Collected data
____________________
-- pv_equiv track=rewrite | github.com/marcelowf/Analysis-of-Lotofacil-subsets | Data_Analysis/SB15_11.py | find_subsets_of_15_that_contain_11
-- ===== SOURCE A (Python) =====
-- def find_subsets_of_15_that_contain_11(combinations_15, combinations_11):
--     subset = []
--     set_11 = set(map(tuple, combinations_11))
--
--     for comb15 in combinations_15:
--         comb15_set = set(comb15)
--         matching_subsets = {subset_11 for subset_11 in set_11 if set(subset_11).issubset(comb15_set)}
--         if matching_subsets:
--             subset.append(comb15)
--             set_11 -= matching_subsets
--         if not set_11:
--             break
--
--     return subset
-- ===== SOURCE B (Python) =====
-- def find_subsets_of_15_that_contain_11(combinations_15, combinations_11):
--     selected = set()
--     for comb11 in set(map(tuple, combinations_11)):
--         for i, comb15 in enumerate(combinations_15):
--             if set(comb11).issubset(set(comb15)):
--                 selected.add(i)
--                 break
--     return [comb15 for i, comb15 in enumerate(combinations_15) if i in selected]
-- ===== Notes on version B (the rewrite author's own statement) =====
-- stated objective: alternative
-- what changed: Flips the loop nesting: instead of scanning the 15-combos while shrinking a set of uncovered 11-combos, B maps each distinct 11-combo to the index of the first 15-combo covering it and emits, in input order, the 15-combos whose index was selected.
import Mathlib
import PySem

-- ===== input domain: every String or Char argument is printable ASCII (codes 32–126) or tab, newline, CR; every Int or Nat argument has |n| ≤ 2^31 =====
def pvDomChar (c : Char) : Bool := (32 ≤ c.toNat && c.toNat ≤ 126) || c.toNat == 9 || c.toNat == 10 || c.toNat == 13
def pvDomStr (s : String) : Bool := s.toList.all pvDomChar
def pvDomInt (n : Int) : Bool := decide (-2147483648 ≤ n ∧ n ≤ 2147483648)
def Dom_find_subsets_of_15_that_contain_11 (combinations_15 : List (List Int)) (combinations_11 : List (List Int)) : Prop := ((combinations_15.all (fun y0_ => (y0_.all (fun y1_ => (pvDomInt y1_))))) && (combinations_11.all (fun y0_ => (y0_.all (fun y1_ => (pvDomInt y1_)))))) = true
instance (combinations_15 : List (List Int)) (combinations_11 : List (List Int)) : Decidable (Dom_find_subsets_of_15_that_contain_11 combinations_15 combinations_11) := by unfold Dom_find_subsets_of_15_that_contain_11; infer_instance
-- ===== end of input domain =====

-- B replaces A's outer scan over 15-combos with a shrinking uncovered-set by a per-11-combo
-- earliest-covering-index search plus a selected-index set; same output (alternative decomposition).

-- ===== PORT A =====
-- the for-loop over combinations_15 with its break, carrying (subset, set_11)
def fsALoop (l : List (List Int)) (set11 : PySem.Set (List Int)) (subset : List (List Int)) :
    List (List Int) :=
  match l with
  | [] => subset
  | comb15 :: rest =>
    let comb15_set : PySem.Set Int := PySem.Set.ofList comb15
    let matching : PySem.Set (List Int) :=
      PySem.Set.ofList (set11.filter
        (fun s => PySem.Set.issubset (PySem.Set.ofList s) comb15_set))
    let subset' := if matching = [] then subset else subset ++ [comb15]
    let set11' := if matching = [] then set11 else PySem.Set.diff set11 matching
    if set11' = [] then subset' else fsALoop rest set11' subset'

def find_subsets_of_15_that_contain_11 (combinations_15 : List (List Int)) (combinations_11 : List (List Int)) : List (List Int) :=
  fsALoop combinations_15 (PySem.Set.ofList combinations_11) []

-- ===== PORT B =====
-- inner loop: 'for i, comb15 in enumerate(combinations_15): if ... : selected.add(i); break'
def fsBFind (l : List (List Int)) (i : Nat) (comb11 : List Int) (selected : PySem.Set Nat) :
    PySem.Set Nat :=
  match l with
  | [] => selected
  | comb15 :: rest =>
    if PySem.Set.issubset (PySem.Set.ofList comb11) (PySem.Set.ofList comb15) then
      PySem.Set.add selected i
    else fsBFind rest (i + 1) comb11 selected

-- final comprehension: '[comb15 for i, comb15 in enumerate(combinations_15) if i in selected]'
def fsBOut (l : List (List Int)) (i : Nat) (selected : PySem.Set Nat) : List (List Int) :=
  match l with
  | [] => []
  | comb15 :: rest =>
    if PySem.Set.contains selected i then comb15 :: fsBOut rest (i + 1) selected
    else fsBOut rest (i + 1) selected

def find_subsets_of_15_that_contain_11_alt (combinations_15 : List (List Int)) (combinations_11 : List (List Int)) : List (List Int) :=
  let selected : PySem.Set Nat :=
    (PySem.Set.ofList combinations_11).foldl
      (fun sel comb11 => fsBFind combinations_15 0 comb11 sel) PySem.Set.empty
  fsBOut combinations_15 0 selected

-- ===== PRECONDITION & SPEC =====
def Spec_find_subsets_of_15_that_contain_11 (combinations_15 : List (List Int)) (combinations_11 : List (List Int)) (out : List (List Int)) : Prop := out = find_subsets_of_15_that_contain_11_alt combinations_15 combinations_11
instance (combinations_15 : List (List Int)) (combinations_11 : List (List Int)) (out : List (List Int)) : Decidable (Spec_find_subsets_of_15_that_contain_11 combinations_15 combinations_11 out) := by unfold Spec_find_subsets_of_15_that_contain_11; infer_instance

-- ===== CLAIM (what is proved, stated in full; the proofs are below) =====
def Claim_equal_find_subsets_of_15_that_contain_11 : Prop := ∀ (combinations_15 : List (List Int)) (combinations_11 : List (List Int)), Dom_find_subsets_of_15_that_contain_11 combinations_15 combinations_11 → Spec_find_subsets_of_15_that_contain_11 combinations_15 combinations_11 (find_subsets_of_15_that_contain_11 combinations_15 combinations_11)

-- ===== LEMMAS AND PROOFS =====

-- proof-side helpers: 'fsCov c15 c11' = "c11 ⊆ c15 as sets"; 'fsG' = the common greedy recursion
def fsCov (c15 c11 : List Int) : Bool := c11.all (fun x => decide (x ∈ c15))

def fsG (l : List (List Int)) (C : List (List Int)) : List (List Int) :=
  match l with
  | [] => []
  | c :: rest =>
    (if C.any (fsCov c) then [c] else []) ++ fsG rest (C.filter (fun s => !fsCov c s))

-- proof-side mirror of fsBFind: index of the first covering 15-combo
def fsFirst (l : List (List Int)) (k : Nat) (c11 : List Int) : Option Nat :=
  match l with
  | [] => none
  | c :: rest => if fsCov c c11 then some k else fsFirst rest (k + 1) c11

-- predicate version of fsBOut
def fsOutP (l : List (List Int)) (k : Nat) (P : Nat → Bool) : List (List Int) :=
  match l with
  | [] => []
  | c :: rest => if P k then c :: fsOutP rest (k + 1) P else fsOutP rest (k + 1) P

theorem fsCov_eq_issubset (c s : List Int) :
    PySem.Set.issubset (PySem.Set.ofList s) (PySem.Set.ofList c) = fsCov c s := by
  apply Bool.eq_iff_iff.mpr
  simp [PySem.Set.issubset_iff, PySem.Set.mem_ofList, fsCov, List.all_eq_true]

theorem fsG_nil (l : List (List Int)) : fsG l [] = [] := by
  induction l with
  | nil => rfl
  | cons c rest ih => simp [fsG, ih]

theorem fsG_congr (l : List (List Int)) :
    ∀ C C' : List (List Int), (∀ x, x ∈ C ↔ x ∈ C') → fsG l C = fsG l C' := by
  induction l with
  | nil => intro C C' _; rfl
  | cons c rest ih =>
    intro C C' h
    have hany : C.any (fsCov c) = C'.any (fsCov c) := by
      apply Bool.eq_iff_iff.mpr
      simp only [List.any_eq_true]
      constructor
      · rintro ⟨x, hx, hc⟩; exact ⟨x, (h x).1 hx, hc⟩
      · rintro ⟨x, hx, hc⟩; exact ⟨x, (h x).2 hx, hc⟩
    have hfil : ∀ x, x ∈ C.filter (fun s => !fsCov c s) ↔ x ∈ C'.filter (fun s => !fsCov c s) := by
      intro x; simp only [List.mem_filter]; rw [h x]
    rw [fsG, fsG, hany, ih _ _ hfil]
____________________
What you will do
Every line of the data that includes the word "uncovered" should be copied.

Exercise output
-- what changed: Flips the loop nesting: instead of scanning the 15-combos while shrinking a set of uncovered 11-combos, B maps each distinct 11-combo to the index of the first 15-combo covering it and emits, in input order, the 15-combos whose index was selected.
-- B replaces A's outer scan over 15-combos with a shrinking uncovered-set by a per-11-combo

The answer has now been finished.